World-first breakthrough offers missing link for birth defects and miscarriages

14 August 2017

A simple dietary supplement could prevent hundreds of babies from being miscarried or being born with birth defects, a world-first study has found.

The ground-breaking research, which was conducted at the Victor Chang Cardiac Research Institute and led by Professor Sally Dunwoodie, has not only identified that a deficiency in a vital molecule, known as NAD, is a major cause of miscarriages and birth defects but has also identified that the dietary supplement vitamin B3, (also known as niacin) can help to prevent these defects.

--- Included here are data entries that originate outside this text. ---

-- one child value c (≥ 3) processed on both sides preserves the relation
lemma child_step (L : List Int) (u : Array Int) (d : Std.HashMap Int Int)
    (q : Array Int) (bks : List (List Int)) (c : Int)
    (hu : u.toList = 1 :: L) (hq : q.toList = 1 :: L)
    (hd : ∀ v : Int, d.contains v = decide (v ∈ L))
    (hne : bks ≠ []) (hbne : ∀ b ∈ bks, b ≠ [])
    (hp : bks.flatten.Perm (1 :: L)) (hs : bks.flatten.Pairwise (· ≤ ·))
    (hn : (1 :: L).Nodup) (hg : ∀ x ∈ L, 3 ≤ x) (hc : 3 ≤ c) :
    ∃ (L' : List Int) (u' : Array Int) (d' : Std.HashMap Int Int) (q' : Array Int)
      (bks' : List (List Int)),
      (if d.contains c = false then (u.push c, d.insert c 1) else (u, d)) = (u', d') ∧
      ((fun (p : Array Int × List (List Int)) c =>
          let r := insertSorted p.2 c
          (if r.2 = true then p.1.push c else p.1, r.1)) (q, bks) c) = (q', bks') ∧
      u'.toList = 1 :: L' ∧ q'.toList = 1 :: L' ∧
      (∀ v : Int, d'.contains v = decide (v ∈ L')) ∧
      bks' ≠ [] ∧ (∀ b ∈ bks', b ≠ []) ∧
      bks'.flatten.Perm (1 :: L') ∧ bks'.flatten.Pairwise (· ≤ ·) ∧
      (1 :: L').Nodup ∧ (∀ x ∈ L', 3 ≤ x) := by
  have hnd : bks.flatten.Nodup := (hp.nodup_iff).mpr hn
  have hspec := insertSorted_spec bks c hne hbne hs hnd
  have hc1 : c ≠ 1 := by omega
  have hmem_flat : c ∈ bks.flatten ↔ c ∈ L := by
    rw [hp.mem_iff, List.mem_cons]
    simp [hc1]
  by_cases hin : c ∈ L
  · have hct : d.contains c = true := by rw [hd]; simpa
    have hins := hspec.1 (hmem_flat.mpr hin)
    exact ⟨L, u, d, q, bks, by rw [hct]; simp, by simp [hins], hu, hq, hd,
      hne, hbne, hp, hs, hn, hg⟩
  · have hcf : d.contains c = false := by rw [hd]; simpa
    obtain ⟨bks', hbks', hne', hbne', hperm', hpw'⟩ :=
      hspec.2 (fun hm => hin (hmem_flat.mp hm))
    have h1L : (1 : Int) ∉ L := (List.nodup_cons.mp hn).1
    refine ⟨L ++ [c], u.push c, d.insert c 1, q.push c, bks',
      by rw [hcf]; simp, by simp [hbks'], by simp [hu], by simp [hq], ?_,
      hne', hbne', ?_, hpw', ?_, ?_⟩
    · intro v
      rw [Std.HashMap.contains_insert, hd]
      by_cases hv : v = c
      · simp [hv]
      · simp [List.mem_append, hv, Ne.symm hv]
    · refine hperm'.trans ?_
      refine (hp.cons c).trans ?_
      rw [show (1 : Int) :: (L ++ [c]) = (1 :: L) ++ [c] from rfl]
      exact (List.perm_append_singleton c (1 :: L)).symm
    · rw [List.nodup_cons]
      refine ⟨by simp [h1L, Ne.symm hc1], ?_⟩
      rw [List.nodup_append]
      refine ⟨(List.nodup_cons.mp hn).2, List.nodup_singleton c, ?_⟩
      intro a haL b hb h
      have hEq : b = c := by simpa using hb
      rw [h, hEq] at haL
      exact hin haL
    · intro x hx
      rcases List.mem_append.mp hx with hx1 | hx2
      · exact hg x hx1
      · rw [List.mem_singleton.mp hx2]; exact hc

-- one loop iteration preserves the relation (any index p : both sides read the same values)
lemma dblRel_step (a : Option (Array Int × Std.HashMap Int Int))
    (b : Option (Array Int × List (List Int))) (h : DblRel a b) (p : Int) :
    DblRel (dblStepA a p) (dblStepB b p) := by
  rcases h with ⟨ha, hb⟩ | ⟨L, u, d, q, bks, ha, hb, hu, hq, hd, hne, hbne, hp, hs, hn, hg⟩
  · subst ha; subst hb
    exact Or.inl ⟨rfl, rfl⟩
  · subst ha; subst hb
    unfold dblStepA dblStepB
    have hqu : q[p.toNat]? = u[p.toNat]? := by
      rw [← Array.getElem?_toList, ← Array.getElem?_toList, hu, hq]
    cases heq : u[p.toNat]? with
    | none => exact Or.inl ⟨by simp only [heq], by simp only [hqu, heq]⟩
    | some x =>
      have hx1 : 1 ≤ x := by
        have hxmem : x ∈ u.toList := by
          have := Array.getElem?_toList (xs := u) (i := p.toNat)
          rw [heq] at this
          exact List.mem_of_getElem? this
        rw [hu] at hxmem
        rcases List.mem_cons.mp hxmem with h1 | h2
        · omega
        · have := hg x h2; omega
      obtain ⟨L1, u1, d1, q1, bks1, hA1, hB1, hu1, hq1, hd1, hne1, hbne1, hp1, hs1, hn1, hg1⟩ :=
        child_step L u d q bks (2 * x + 1) hu hq hd hne hbne hp hs hn hg (by omega)
      obtain ⟨L2, u2, d2, q2, bks2, hA2, hB2, hu2, hq2, hd2, hne2, hbne2, hp2, hs2, hn2, hg2⟩ :=
        child_step L1 u1 d1 q1 bks1 (3 * x + 1) hu1 hq1 hd1 hne1 hbne1 hp1 hs1 hn1 hg1 (by omega)
      refine Or.inr ⟨L2, u2, d2, q2, bks2, ?_, ?_, hu2, hq2, hd2, hne2, hbne2, hp2, hs2, hn2, hg2⟩
      · simp only [heq, hA1, hA2]
      · simp only [hqu, heq, List.foldl_cons, List.foldl_nil, hB1, hB2]

lemma dblRel_foldl (ps : List Int) (a : Option (Array Int × Std.HashMap Int Int))
    (b : Option (Array Int × List (List Int))) (h : DblRel a b) :
    DblRel (ps.foldl dblStepA a) (ps.foldl dblStepB b) := by
  induction ps generalizing a b with
  | nil => exact h
  | cons p ps ih => exact ih _ _ (dblRel_step a b h p)

-- a sorted permutation names the result of mergeSort
lemma mergeSort_eq_sorted (l ys : List Int) (hperm : ys.Perm l)
    (hpw : ys.Pairwise (· ≤ ·)) : List.mergeSort l (fun a b => a ≤ b) = ys := by
  apply List.Perm.eq_of_pairwise (le := fun a b : Int => a ≤ b)
  · intro a b _ _ h1 h2; omega
  · exact List.Pairwise.imp (by simp)
      (List.pairwise_mergeSort (by intro a b c; simp; omega) (by intro a b; simp; omega) l)
  · exact hpw
  · exact (List.mergeSort_perm l _).trans hperm.symm
-- pv_equiv track=rewrite | github.com/GHOUSEPASHAA/python | Arrays.py | contains_two_elements
-- ===== SOURCE A (Python) =====
-- def contains_two_elements(arr, elem1, elem2):
--     found_elem1 = found_elem2 = False
--     for num in arr:
--         if num == elem1:
--             found_elem1 = True
--         if num == elem2:
--             found_elem2 = True
--     return found_elem1 and found_elem2
-- ===== SOURCE B (Python) =====
-- def contains_two_elements(arr, elem1, elem2):
--     arr = list(arr)
--     return elem1 in arr and elem2 in arr
-- ===== Notes on version B (the rewrite author's own statement) =====
-- stated objective: idiomatic
-- what changed: Replaces the single-pass loop maintaining two boolean accumulators with two builtin membership tests (elem1 in arr and elem2 in arr), each its own short-circuiting scan.
import Mathlib
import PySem

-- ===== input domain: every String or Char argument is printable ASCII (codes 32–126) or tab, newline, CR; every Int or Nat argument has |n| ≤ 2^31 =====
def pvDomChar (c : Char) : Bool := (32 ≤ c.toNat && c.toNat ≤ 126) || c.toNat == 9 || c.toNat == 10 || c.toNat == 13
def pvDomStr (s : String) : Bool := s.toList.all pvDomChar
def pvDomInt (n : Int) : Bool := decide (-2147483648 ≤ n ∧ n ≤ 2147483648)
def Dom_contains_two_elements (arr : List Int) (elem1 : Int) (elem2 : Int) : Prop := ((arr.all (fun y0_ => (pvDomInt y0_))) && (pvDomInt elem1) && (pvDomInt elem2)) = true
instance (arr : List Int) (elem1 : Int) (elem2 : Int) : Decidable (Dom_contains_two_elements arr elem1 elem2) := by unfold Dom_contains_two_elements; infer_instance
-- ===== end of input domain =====

-- B replaces A's single-pass loop with two boolean accumulators by two membership tests (idiomatic; same cost).

-- ===== PORT A =====
-- single left-to-right pass, state = (found_elem1, found_elem2), both branches checked on each element
def contains_two_elements (arr : List Int) (elem1 : Int) (elem2 : Int) : Bool :=
  let st := arr.foldl (fun (st : Bool × Bool) num =>
    let st1 := if num == elem1 then (true, st.2) else st
    if num == elem2 then (st1.1, true) else st1) (false, false)
  st.1 && st.2

-- ===== PORT B =====
-- two membership tests, exactly as Source B's `elem1 in arr and elem2 in arr`
def contains_two_elements_alt (arr : List Int) (elem1 : Int) (elem2 : Int) : Bool :=
  arr.contains elem1 && arr.contains elem2

-- ===== PRECONDITION & SPEC =====
def Spec_contains_two_elements (arr : List Int) (elem1 : Int) (elem2 : Int) (out : Bool) : Prop := out = contains_two_elements_alt arr elem1 elem2
instance (arr : List Int) (elem1 : Int) (elem2 : Int) (out : Bool) : Decidable (Spec_contains_two_elements arr elem1 elem2 out) := by unfold Spec_contains_two_elements; infer_instance

-- ===== CLAIM (what is proved, stated in full; the proofs are below) =====
def Claim_equal_contains_two_elements : Prop := ∀ (arr : List Int) (elem1 : Int) (elem2 : Int), Dom_contains_two_elements arr elem1 elem2 → Spec_contains_two_elements arr elem1 elem2 (contains_two_elements arr elem1 elem2)

-- ===== LEMMAS AND PROOFS =====
theorem cte_beq_comm (u v : Int) : (u == v) = decide (v = u) := by
  by_cases huv : u = v
  · subst huv; simp
  · have h2 : ¬ v = u := fun e => huv e.symm
    simp [huv, h2]

-- one step of A's loop body on an explicit state pair
theorem cte_step (elem1 elem2 x : Int) (a b : Bool) :
    (let st1 := if (x == elem1) then (true, (a, b).2) else (a, b)
     if (x == elem2) then (st1.1, true) else st1)
    = (a || (x == elem1), b || (x == elem2)) := by
  by_cases h1 : x = elem1 <;> by_cases h2 : x = elem2 <;>
    simp [h1, h2] <;> split_ifs <;> simp_all

-- invariant of A's fold: final state = (a || elem1 ∈ arr, b || elem2 ∈ arr)
theorem cte_fold_inv (elem1 elem2 : Int) (arr : List Int) (a b : Bool) :
    arr.foldl (fun (st : Bool × Bool) num =>
      let st1 := if num == elem1 then (true, st.2) else st
      if num == elem2 then (st1.1, true) else st1) (a, b)
    = (a || arr.contains elem1, b || arr.contains elem2) := by
  induction arr generalizing a b with
  | nil => simp
  | cons x xs ih =>
    rw [List.foldl_cons, cte_step, ih]
    simp [Bool.or_assoc, cte_beq_comm]

-- ===== VERDICT (by name: the statement is the Claim_ definition above) =====
theorem contains_two_elements_spec : Claim_equal_contains_two_elements := by
  intro arr elem1 elem2 _
  unfold Spec_contains_two_elements contains_two_elements contains_two_elements_alt
  rw [cte_fold_inv]
  simp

Nicotinamide adenine dinucleotide (NAD) which is one of the most important molecules in all living cells and is vital for the correct development of a baby’s organs in the womb, is produced from the B3 found naturally in foods like meat, green vegetables and vegemite. 

It is hoped that by ensuring women are receiving the appropriate amount of B3 during pregnancy, particularly early pregnancy, that the number of birth defects like heart, spinal, kidney and cleft palate problems as well as miscarriages will be significantly reduced.

The findings of the study, which were officially published in the New England Journal of Medicine, offer enormous promise particularly for the Heart Centre for Children in relation to congenital heart disease, of which 80% of cases have no known cause.  

Professor David Winlaw, Head of Cardiac Surgery at The Children’s Hospital at Westmead, said the findings are “extremely exciting” and may be the environment link that has been missing.

“Up until now, we have been focused on diagnosis and treatment but now we have something that looks at prevention and will hopefully keep even more children off the operating table,” Professor Winlaw said.

The next step will be to develop a diagnostic test to measure NAD levels, which Professor Winlaw and his team are likely to be involved with. This will enable doctors to identify those women who are at greatest risk of having a baby with a birth defect, and ensure they are getting sufficient vitamin B3.